Association of Long-term Antiseizure Medication Use and Incident Type 2 Diabetes Mellitus.

Neurology

From the Section of Epilepsy (W.-E.J.T., C.-W.C., C.-J.L., S.-N.L.), Department of Neurology, Chang Gung Memorial Hospital Linkou Medical Center, and Chang Gung University College of Medicine; PhD Program in Biomedical Engineering (W.-E.J.T.), Chang Gung University; Division of Endocrinology and Metabolism (J.-S.H.), Department of Internal Medicine, Linkou Chang Gung Memorial Hospital; and Center for Big Data Analytics and Statistics (P.-C.K.), Chang Gung Memorial Hospital, Taoyuan, Taiwan.

Published: May 2023

Background And Objectives: Diabetes mellitus (DM) contributes significantly to metabolic syndrome and cardiovascular events, and it may be a comorbidity of epilepsy. The objective of this study was to investigate whether long-term antiseizure medication (ASM) use is associated with the risk of developing type 2 diabetes.

Methods: We analyzed data from the Chang Gung Research Database. Patients aged ≥45 years who received ASM treatment from January 2001 to May 2019 were identified. Patients with DM-associated diseases and short-term ASM use were excluded. The patients were classified into nonenzyme interaction, enzyme-inducing, enzyme-inhibiting, and mixed ASM groups. The rate of incident diabetes associated with individual ASM was further analyzed. Propensity score weighting was performed to balance between-group differences. Analyses were conducted with Cox proportional regression models and stabilized inverse probability of treatment weighting (IPTW). Hazard ratios (HRs) were calculated at 3, 4, 6, and 9 years after the index date and the end of follow-up.

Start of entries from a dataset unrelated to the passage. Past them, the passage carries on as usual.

-- pv_equiv track=rewrite | github.com/vedantadhobley/spin-cycle | src/utils/quote_detection.py | _find_with_boundary
-- ===== SOURCE A (Python) =====
-- _BOUNDARY_CHARS = frozenset(' .,;:!?\'"()[]{}\n\t-/')
--
-- def _has_word_boundary(text: str, start: int, end: int) -> bool:
--     """Check if a match has word boundaries on both sides."""
--     start_ok = (start == 0) or (text[start - 1] in _BOUNDARY_CHARS)
--     end_ok = (end >= len(text)) or (text[end] in _BOUNDARY_CHARS)
--     return start_ok and end_ok
--
-- def _find_with_boundary(text: str, pattern: str) -> int:
--     """Find pattern in text with word boundaries. Returns index or -1."""
--     start = 0
--     while True:
--         idx = text.find(pattern, start)
--         if idx == -1:
--             return -1
--         if _has_word_boundary(text, idx, idx + len(pattern)):
--             return idx
--         start = idx + 1
-- ===== SOURCE B (Python) =====
-- _BOUNDARY_CHARS = frozenset(' .,;:!?\'"()[]{}\n\t-/')
--
-- def _has_word_boundary(text: str, start: int, end: int) -> bool:
--     """Check if a match has word boundaries on both sides."""
--     start_ok = (start == 0) or (text[start - 1] in _BOUNDARY_CHARS)
--     end_ok = (end >= len(text)) or (text[end] in _BOUNDARY_CHARS)
--     return start_ok and end_ok
--
-- def _find_with_boundary(text: str, pattern: str) -> int:
--     """Find pattern in text with word boundaries: scan candidate positions directly."""
--     n = len(pattern)
--     for idx in range(len(text) - n + 1):
--         if text[idx:idx + n] == pattern and _has_word_boundary(text, idx, idx + n):
--             return idx
--     return -1
-- ===== Notes on version B (the rewrite author's own statement) =====
-- stated objective: simpler
-- what changed: Replaces the while-True loop that repeatedly calls str.find and restarts after rejected matches with a single direct scan over candidate indices, comparing the slice at each index and checking the boundary there.
import Mathlib
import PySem

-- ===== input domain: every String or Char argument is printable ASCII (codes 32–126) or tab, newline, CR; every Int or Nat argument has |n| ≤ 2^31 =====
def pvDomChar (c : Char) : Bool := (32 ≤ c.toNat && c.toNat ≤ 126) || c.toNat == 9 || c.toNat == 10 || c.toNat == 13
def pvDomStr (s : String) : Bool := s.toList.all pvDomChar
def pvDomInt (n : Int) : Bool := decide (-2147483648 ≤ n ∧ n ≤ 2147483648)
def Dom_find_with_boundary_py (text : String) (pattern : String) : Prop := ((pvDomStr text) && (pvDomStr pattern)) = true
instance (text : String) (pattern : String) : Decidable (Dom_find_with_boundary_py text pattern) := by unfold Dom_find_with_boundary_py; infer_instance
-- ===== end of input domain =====

-- B replaces A's str.find-and-retry while-loop by a single direct scan of candidate
-- indices (slice comparison + the same boundary test); objective: simpler.

-- ===== PORT A =====
-- _BOUNDARY_CHARS (membership only, so a plain list of the distinct characters)
def boundaryChars : List Char := " .,;:!?'\"()[]{}\n\t-/".toList

-- _has_word_boundary; List.getD's default is never consulted on the (always
-- in-range) indices either program passes here.
def hasWordBoundary (t : List Char) (s e : Nat) : Bool :=
  ((s == 0) || boundaryChars.contains (t.getD (s - 1) ' ')) &&
  ((decide (t.length ≤ e)) || boundaryChars.contains (t.getD e ' '))

-- the while-True loop of A; fuel = len(text)+1 always suffices (start strictly
-- increases and find fails once start exceeds len(text))
def findLoopA (t p : List Char) (start fuel : Nat) : Int :=
  match fuel with
  | 0 => -1
  | f + 1 =>
    let idx := PySem.Chars.findFrom t p (start : Int) none
    if idx = -1 then -1
    else if hasWordBoundary t idx.toNat (idx.toNat + p.length) then idx
    else findLoopA t p (idx.toNat + 1) f

def find_with_boundary_py (text : String) (pattern : String) : Int :=
  findLoopA text.toList pattern.toList 0 (text.toList.length + 1)

-- ===== PORT B =====
-- for idx in range(len(text) - n + 1): if text[idx:idx+n] == pattern and boundary: return idx; return -1
def find_with_boundary_py_alt (text : String) (pattern : String) : Int :=
  let t := text.toList
  let p := pattern.toList
  let n := p.length
  match (List.range (t.length + 1 - n)).find? (fun (idx : Nat) =>
      (PySem.List.slice t (some (idx : Int)) (some ((idx : Int) + (n : Int))) == p) &&
      hasWordBoundary t idx (idx + n)) with
  | some idx => (idx : Int)
  | none => -1

-- ===== PRECONDITION & SPEC =====
def Spec_find_with_boundary_py (text : String) (pattern : String) (out : Int) : Prop := out = find_with_boundary_py_alt text pattern
instance (text : String) (pattern : String) (out : Int) : Decidable (Spec_find_with_boundary_py text pattern out) := by unfold Spec_find_with_boundary_py; infer_instance

-- ===== CLAIM (what is proved, stated in full; the proofs are below) =====
def Claim_equal_find_with_boundary_py : Prop := ∀ (text : String) (pattern : String), Dom_find_with_boundary_py text pattern → Spec_find_with_boundary_py text pattern (find_with_boundary_py text pattern)

-- ===== LEMMAS AND PROOFS =====

-- the common "candidate is accepted" predicate
def good (t p : List Char) (i : Nat) : Bool :=
  p.isPrefixOf (t.drop i) && hasWordBoundary t i (i + p.length)

-- B's per-index test equals `good`
theorem alt_pred_eq_good (t p : List Char) (i : Nat) :
    ((PySem.List.slice t (some (i : Int)) (some ((i : Int) + (p.length : Int))) == p) &&
      hasWordBoundary t i (i + p.length)) = good t p i := by
  rw [PySem.List.slice_natCast_add]
  unfold good
  congr 1
  rw [Bool.eq_iff_iff, beq_iff_eq, List.isPrefixOf_iff_prefix, List.prefix_iff_eq_take]
  constructor
  · intro h; exact h.symm
  · intro h; exact h.symm

-- A's find fails once start exceeds len(text)
theorem findFrom_past (t p : List Char) (start : Nat) (h : t.length < start) :
    PySem.Chars.findFrom t p (start : Int) none = -1 := by
  unfold PySem.Chars.findFrom
  have h1 : ¬ ((start : Int) < 0) := by omega
  have h2 : ((t.length : Int) < (start : Int)) := by omega
  simp only [h1, if_false, h2, if_true]

-- no occurrence of p at or after `start` when find fails there
theorem no_prefix_of_find_neg (t p : List Char) (start : Nat)
    (hr : PySem.Chars.find (t.drop start) p = -1) :
    ∀ i, start ≤ i → ¬ p <+: t.drop i := by
  intro i hi hpre
  rw [PySem.Chars.find_eq_neg_one_iff] at hr
  apply hr
  rw [← PySem.Chars.isIn_iff_infix, ← PySem.Chars.exists_prefix_drop_iff_isIn]
  refine ⟨i - start, ?_⟩
  rwa [List.drop_drop, Nat.add_sub_cancel' hi]

-- the while-loop of A returns the first good index ≥ start (given enough fuel)
theorem findLoopA_eq (t p : List Char) :
    ∀ fuel start, t.length + 1 ≤ start + fuel →
    findLoopA t p start fuel =
      (match (List.range' start (t.length + 1 - p.length - start)).find? (good t p) with
       | some i => (i : Int)
       | none => -1) := by
  intro fuel
  induction fuel with
  | zero =>
    intro start h
    have hc : t.length + 1 - p.length - start = 0 := by omega
    simp [findLoopA, hc]
  | succ f ih =>
    intro start h
    by_cases hs : t.length < start
    · have hc : t.length + 1 - p.length - start = 0 := by omega
      simp [findLoopA, findFrom_past t p start hs, hc]
    · have hs' : start ≤ t.length := by omega
      rw [findLoopA]
      simp only [PySem.Chars.findFrom_natCast t p start hs']
      by_cases hr : PySem.Chars.find (t.drop start) p = -1
      · have hnone : (List.range' start (t.length + 1 - p.length - start)).find? (good t p) = none := by
          rw [List.find?_eq_none]
          intro x hx
          have hx' := (List.mem_range'_1.mp hx).1
          unfold good
          simp only [Bool.and_eq_true, List.isPrefixOf_iff_prefix, not_and]
          intro hpre
          exact absurd hpre (no_prefix_of_find_neg t p start hr x hx')
        simp [hr, hnone]
      · -- an occurrence exists
        set r := PySem.Chars.find (t.drop start) p with hrdef
        have hr0 : 0 ≤ r := by
          have := PySem.Chars.neg_one_le_find (t.drop start) p
          omega
        have hrlen : r ≤ ((t.drop start).length : Int) := PySem.Chars.find_le_length _ _
        obtain ⟨hpre, hmin⟩ := PySem.Chars.find_spec (s := t.drop start) (sub := p) hr0
        set k := r.toNat with hk
        set idxN := start + k with hidxN
        have hidx_le : idxN ≤ t.length := by
          simp [List.length_drop] at hrlen
          omega
        have hpre' : p <+: t.drop idxN := by
          rwa [List.drop_drop] at hpre
        have hmin' : ∀ i, start ≤ i → i < idxN → ¬ p <+: t.drop i := by
          intro i hi1 hi2 hp
          apply hmin (i - start) (by omega)
          rwa [List.drop_drop, Nat.add_sub_cancel' hi1]
        have hn_le : p.length ≤ t.length - idxN := by
          have := hpre'.length_le
          simp [List.length_drop] at this
          omega
        have hidx_lt : idxN < t.length + 1 - p.length := by omega
        -- decompose the range at idxN
        have hm_le : idxN - start ≤ t.length + 1 - p.length - start := by omega
        have hsplit : List.range' start (t.length + 1 - p.length - start) =
            List.range' start (idxN - start) ++ List.range' idxN (t.length + 1 - p.length - idxN) := by
          have := List.range'_append (s := start) (m := idxN - start)
            (n := t.length + 1 - p.length - idxN) (step := 1)
          simp only [Nat.one_mul] at this
          rw [show start + (idxN - start) = idxN from by omega] at this
          rw [show (idxN - start) + (t.length + 1 - p.length - idxN) = t.length + 1 - p.length - start from by omega] at this
          exact this.symm
        have hfirst : (List.range' start (idxN - start)).find? (good t p) = none := by
          rw [List.find?_eq_none]
          intro x hx
          obtain ⟨hx1, hx2⟩ := List.mem_range'_1.mp hx
          unfold good
          simp only [Bool.and_eq_true, List.isPrefixOf_iff_prefix, not_and]
          intro hpx
          exact absurd hpx (hmin' x hx1 (by omega))
        have hcons : List.range' idxN (t.length + 1 - p.length - idxN) =
            idxN :: List.range' (idxN + 1) (t.length + 1 - p.length - (idxN + 1)) := by
          conv_lhs => rw [show t.length + 1 - p.length - idxN = (t.length + 1 - p.length - (idxN + 1)) + 1 from by omega]
          rw [List.range'_succ]
        have hints : ((start : Int) + r) = (idxN : Int) := by omega
        rw [hsplit, List.find?_append, hfirst, Option.none_or, hcons, List.find?_cons]
        simp only [if_neg hr]
        rw [hints]
        have hni : ¬ ((idxN : Int) = -1) := by omega
        rw [if_neg hni]
        simp only [Int.toNat_natCast]
        by_cases hb : hasWordBoundary t idxN (idxN + p.length)
        · have hgood : good t p idxN = true := by
            unfold good
            simp [List.isPrefixOf_iff_prefix, hpre', hb]
          rw [if_pos hb, hgood]
        · have hgood : good t p idxN = false := by
            unfold good
            simp [hb]
          rw [if_neg hb, hgood]
          simpa using ih (idxN + 1) (by omega)

-- ===== VERDICT (by name: the statement is the Claim_ definition above) =====
theorem find_with_boundary_py_spec : Claim_equal_find_with_boundary_py := by
  intro text pattern _
  unfold Spec_find_with_boundary_py find_with_boundary_py find_with_boundary_py_alt
  rw [findLoopA_eq text.toList pattern.toList (text.toList.length + 1) 0 (by omega)]
  simp only [alt_pred_eq_good, List.range_eq_range', Nat.sub_zero]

Results: A total of 5,103 patients were analyzed, of whom 474 took nonenzyme interaction ASMs, 1,156 took enzyme-inducing ASMs, 336 took enzyme-inhibiting ASMs, and 3,137 took mixed ASMs. During follow-up (39,248 person-years), 663 patients developed new-onset DM, and the prevalence was 13.0%. The incidence of DM plateaued at 6-9 years after ASM initiation. Enzyme-inhibiting ASMs were significantly associated with a higher HR starting at the third year and then throughout the study period. The HRs were 1.93 (95% CI 1.33-2.80), 1.85 (95% CI 1.24-2.75), and 2.08 (95% CI 1.43-3.03) in unadjusted, adjusted, and stabilized IPTW models, respectively, at the end of follow-up. The dosing of ASM did not increase the risk of DM, and none of the individual ASM analyses reached statistical significance.

Discussion: The long-term use of enzyme-inhibiting ASMs was associated with an increased risk of incident DM, and the risk increased with the duration of treatment. These findings may guide the choice of drugs in those requiring long-term ASM therapy, particularly in high-risk individuals.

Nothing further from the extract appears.